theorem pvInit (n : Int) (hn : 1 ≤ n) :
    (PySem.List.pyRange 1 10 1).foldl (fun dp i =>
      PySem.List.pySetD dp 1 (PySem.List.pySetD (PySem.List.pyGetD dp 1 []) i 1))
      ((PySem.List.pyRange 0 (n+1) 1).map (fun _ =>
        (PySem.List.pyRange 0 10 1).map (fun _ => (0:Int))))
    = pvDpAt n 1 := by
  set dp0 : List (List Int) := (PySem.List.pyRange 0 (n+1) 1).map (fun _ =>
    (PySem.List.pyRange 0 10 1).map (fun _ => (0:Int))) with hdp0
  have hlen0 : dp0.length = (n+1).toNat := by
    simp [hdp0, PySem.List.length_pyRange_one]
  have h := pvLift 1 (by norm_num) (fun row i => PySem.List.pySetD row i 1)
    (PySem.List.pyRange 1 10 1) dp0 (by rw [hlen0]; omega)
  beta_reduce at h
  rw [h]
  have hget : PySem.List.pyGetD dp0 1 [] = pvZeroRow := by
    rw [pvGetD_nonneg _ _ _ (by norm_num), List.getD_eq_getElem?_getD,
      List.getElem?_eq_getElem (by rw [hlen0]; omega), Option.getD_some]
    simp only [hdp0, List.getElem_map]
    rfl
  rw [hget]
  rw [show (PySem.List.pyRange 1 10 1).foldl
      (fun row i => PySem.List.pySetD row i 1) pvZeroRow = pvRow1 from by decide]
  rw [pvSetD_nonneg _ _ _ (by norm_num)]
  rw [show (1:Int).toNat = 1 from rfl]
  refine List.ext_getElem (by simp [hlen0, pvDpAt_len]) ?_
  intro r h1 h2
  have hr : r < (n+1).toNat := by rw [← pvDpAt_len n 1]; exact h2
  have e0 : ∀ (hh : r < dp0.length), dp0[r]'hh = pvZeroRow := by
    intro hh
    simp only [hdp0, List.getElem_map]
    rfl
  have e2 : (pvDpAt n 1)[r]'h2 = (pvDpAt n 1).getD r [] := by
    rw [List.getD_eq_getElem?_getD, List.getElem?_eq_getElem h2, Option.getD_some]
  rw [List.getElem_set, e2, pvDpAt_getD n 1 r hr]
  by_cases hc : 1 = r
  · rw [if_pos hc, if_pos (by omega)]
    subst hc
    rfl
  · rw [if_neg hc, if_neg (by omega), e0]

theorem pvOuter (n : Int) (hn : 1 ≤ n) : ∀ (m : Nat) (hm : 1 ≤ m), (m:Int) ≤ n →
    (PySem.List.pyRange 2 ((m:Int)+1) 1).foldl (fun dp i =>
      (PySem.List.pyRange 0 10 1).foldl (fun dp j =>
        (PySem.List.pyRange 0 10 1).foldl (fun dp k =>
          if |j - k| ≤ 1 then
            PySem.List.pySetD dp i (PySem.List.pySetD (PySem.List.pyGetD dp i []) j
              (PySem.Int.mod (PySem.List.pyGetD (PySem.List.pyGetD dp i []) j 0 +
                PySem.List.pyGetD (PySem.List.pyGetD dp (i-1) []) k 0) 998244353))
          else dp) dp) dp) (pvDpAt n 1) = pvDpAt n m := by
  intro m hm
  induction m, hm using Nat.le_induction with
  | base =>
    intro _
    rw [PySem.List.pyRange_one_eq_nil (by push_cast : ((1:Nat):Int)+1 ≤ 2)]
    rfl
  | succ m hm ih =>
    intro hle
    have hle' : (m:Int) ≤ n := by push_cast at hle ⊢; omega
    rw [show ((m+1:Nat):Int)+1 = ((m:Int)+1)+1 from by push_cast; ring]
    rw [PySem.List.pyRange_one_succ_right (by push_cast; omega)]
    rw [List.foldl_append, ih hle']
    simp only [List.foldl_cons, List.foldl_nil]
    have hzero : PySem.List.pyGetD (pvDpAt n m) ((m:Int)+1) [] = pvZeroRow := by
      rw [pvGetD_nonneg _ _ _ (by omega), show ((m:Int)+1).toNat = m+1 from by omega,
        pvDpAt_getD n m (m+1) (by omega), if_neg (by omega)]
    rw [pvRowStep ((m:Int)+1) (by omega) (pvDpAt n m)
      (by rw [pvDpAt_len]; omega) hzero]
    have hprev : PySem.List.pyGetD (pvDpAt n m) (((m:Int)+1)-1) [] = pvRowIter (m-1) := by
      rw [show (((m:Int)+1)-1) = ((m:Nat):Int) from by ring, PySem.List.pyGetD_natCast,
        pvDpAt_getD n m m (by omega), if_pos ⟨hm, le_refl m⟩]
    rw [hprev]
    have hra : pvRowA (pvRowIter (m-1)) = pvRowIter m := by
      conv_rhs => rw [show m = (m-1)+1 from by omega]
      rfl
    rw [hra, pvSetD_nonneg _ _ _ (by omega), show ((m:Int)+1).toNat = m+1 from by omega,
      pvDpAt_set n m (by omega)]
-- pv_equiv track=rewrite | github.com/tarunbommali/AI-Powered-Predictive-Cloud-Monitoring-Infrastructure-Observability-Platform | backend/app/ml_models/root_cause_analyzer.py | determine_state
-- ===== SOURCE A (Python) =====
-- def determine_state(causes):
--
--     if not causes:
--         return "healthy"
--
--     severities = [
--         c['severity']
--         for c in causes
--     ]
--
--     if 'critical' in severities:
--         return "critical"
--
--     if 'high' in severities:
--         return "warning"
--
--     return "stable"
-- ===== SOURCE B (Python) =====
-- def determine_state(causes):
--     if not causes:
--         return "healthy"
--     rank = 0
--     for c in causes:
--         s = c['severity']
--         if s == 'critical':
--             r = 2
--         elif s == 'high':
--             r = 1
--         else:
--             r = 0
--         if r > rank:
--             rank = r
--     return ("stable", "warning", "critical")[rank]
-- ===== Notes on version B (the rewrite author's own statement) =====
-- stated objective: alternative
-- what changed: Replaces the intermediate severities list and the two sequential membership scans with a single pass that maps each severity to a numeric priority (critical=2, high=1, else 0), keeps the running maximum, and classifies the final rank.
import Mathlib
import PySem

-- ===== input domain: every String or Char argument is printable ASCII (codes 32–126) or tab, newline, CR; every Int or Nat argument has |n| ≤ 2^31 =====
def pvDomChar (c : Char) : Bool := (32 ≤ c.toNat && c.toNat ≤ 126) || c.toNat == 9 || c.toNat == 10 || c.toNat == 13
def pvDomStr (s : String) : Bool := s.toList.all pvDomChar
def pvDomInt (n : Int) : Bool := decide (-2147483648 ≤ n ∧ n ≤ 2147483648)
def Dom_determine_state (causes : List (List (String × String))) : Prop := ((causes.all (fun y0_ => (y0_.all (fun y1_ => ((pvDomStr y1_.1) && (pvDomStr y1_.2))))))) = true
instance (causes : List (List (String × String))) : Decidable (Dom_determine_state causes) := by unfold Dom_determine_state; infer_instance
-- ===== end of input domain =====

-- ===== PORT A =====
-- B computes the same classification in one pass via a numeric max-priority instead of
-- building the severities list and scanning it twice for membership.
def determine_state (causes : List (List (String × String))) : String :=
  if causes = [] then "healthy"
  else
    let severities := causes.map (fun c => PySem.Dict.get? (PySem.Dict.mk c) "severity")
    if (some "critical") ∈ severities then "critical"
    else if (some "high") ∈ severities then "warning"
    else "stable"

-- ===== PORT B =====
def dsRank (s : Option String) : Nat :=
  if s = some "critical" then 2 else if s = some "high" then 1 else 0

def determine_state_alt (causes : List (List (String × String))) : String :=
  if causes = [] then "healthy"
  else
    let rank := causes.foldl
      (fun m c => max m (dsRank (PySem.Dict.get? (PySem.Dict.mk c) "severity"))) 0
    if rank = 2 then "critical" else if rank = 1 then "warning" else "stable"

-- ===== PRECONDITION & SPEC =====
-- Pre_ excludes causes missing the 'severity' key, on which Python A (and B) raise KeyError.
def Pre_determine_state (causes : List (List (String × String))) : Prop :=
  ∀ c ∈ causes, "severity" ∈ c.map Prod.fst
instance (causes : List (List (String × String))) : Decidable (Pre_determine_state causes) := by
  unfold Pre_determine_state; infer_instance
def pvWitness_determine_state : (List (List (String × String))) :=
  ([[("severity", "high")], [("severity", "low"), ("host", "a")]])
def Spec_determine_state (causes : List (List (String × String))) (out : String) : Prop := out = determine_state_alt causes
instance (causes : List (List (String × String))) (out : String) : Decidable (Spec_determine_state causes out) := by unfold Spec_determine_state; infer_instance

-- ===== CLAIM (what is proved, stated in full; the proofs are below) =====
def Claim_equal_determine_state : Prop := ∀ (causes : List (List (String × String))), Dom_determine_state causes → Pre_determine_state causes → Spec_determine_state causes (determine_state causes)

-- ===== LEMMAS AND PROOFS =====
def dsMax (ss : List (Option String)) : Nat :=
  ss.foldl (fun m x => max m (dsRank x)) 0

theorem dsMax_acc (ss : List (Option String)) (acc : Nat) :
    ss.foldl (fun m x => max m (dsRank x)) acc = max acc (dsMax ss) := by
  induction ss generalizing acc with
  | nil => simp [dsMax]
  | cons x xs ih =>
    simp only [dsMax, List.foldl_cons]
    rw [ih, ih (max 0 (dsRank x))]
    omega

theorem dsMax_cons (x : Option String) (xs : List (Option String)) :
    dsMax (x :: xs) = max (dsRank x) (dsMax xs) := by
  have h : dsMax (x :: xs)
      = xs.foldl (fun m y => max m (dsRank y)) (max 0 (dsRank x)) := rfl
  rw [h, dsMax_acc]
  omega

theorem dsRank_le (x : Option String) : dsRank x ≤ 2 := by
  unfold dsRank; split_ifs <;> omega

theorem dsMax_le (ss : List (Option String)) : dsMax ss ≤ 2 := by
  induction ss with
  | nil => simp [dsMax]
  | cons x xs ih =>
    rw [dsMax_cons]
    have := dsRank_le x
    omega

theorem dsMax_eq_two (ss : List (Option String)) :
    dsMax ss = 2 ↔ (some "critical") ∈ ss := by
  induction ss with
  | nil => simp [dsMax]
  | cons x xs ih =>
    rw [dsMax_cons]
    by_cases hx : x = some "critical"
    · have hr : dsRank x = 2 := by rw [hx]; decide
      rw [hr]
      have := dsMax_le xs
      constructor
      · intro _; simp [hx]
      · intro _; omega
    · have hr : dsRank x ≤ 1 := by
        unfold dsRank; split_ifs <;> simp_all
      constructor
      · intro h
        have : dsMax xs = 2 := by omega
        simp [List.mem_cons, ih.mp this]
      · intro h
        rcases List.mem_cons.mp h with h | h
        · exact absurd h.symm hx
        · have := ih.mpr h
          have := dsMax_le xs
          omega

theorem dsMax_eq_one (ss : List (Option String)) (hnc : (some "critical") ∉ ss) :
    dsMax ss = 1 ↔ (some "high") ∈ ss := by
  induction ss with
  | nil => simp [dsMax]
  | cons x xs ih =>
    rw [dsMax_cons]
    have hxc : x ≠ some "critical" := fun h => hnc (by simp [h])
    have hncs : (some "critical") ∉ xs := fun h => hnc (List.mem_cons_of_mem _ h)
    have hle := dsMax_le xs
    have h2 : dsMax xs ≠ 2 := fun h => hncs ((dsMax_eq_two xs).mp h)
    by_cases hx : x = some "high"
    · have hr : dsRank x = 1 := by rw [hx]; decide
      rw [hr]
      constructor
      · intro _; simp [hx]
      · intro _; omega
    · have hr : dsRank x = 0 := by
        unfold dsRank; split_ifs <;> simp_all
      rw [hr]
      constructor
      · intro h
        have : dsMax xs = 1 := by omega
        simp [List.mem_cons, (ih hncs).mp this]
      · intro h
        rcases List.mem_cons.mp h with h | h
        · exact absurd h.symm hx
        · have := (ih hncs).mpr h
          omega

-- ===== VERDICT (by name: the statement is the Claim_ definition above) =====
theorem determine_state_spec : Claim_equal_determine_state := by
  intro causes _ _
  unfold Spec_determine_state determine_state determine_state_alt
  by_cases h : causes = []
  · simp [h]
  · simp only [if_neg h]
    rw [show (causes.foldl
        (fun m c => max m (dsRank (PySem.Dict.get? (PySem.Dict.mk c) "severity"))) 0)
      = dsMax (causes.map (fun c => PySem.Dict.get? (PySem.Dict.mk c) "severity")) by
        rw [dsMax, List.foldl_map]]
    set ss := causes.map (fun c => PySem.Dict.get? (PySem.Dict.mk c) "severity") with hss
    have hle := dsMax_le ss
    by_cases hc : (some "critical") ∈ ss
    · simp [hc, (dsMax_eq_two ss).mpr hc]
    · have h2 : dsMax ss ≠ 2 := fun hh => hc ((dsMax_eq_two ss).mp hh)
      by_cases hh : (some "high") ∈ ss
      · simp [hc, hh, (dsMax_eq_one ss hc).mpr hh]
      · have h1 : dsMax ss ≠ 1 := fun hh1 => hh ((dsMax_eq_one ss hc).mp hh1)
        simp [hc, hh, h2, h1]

----

→ Aim of the task
List each line in the listing that contains the string "return".

→ Response below
--         return "healthy"
--         return "critical"
--         return "warning"
--     return "stable"
--         return "healthy"
--     return ("stable", "warning", "critical")[rank]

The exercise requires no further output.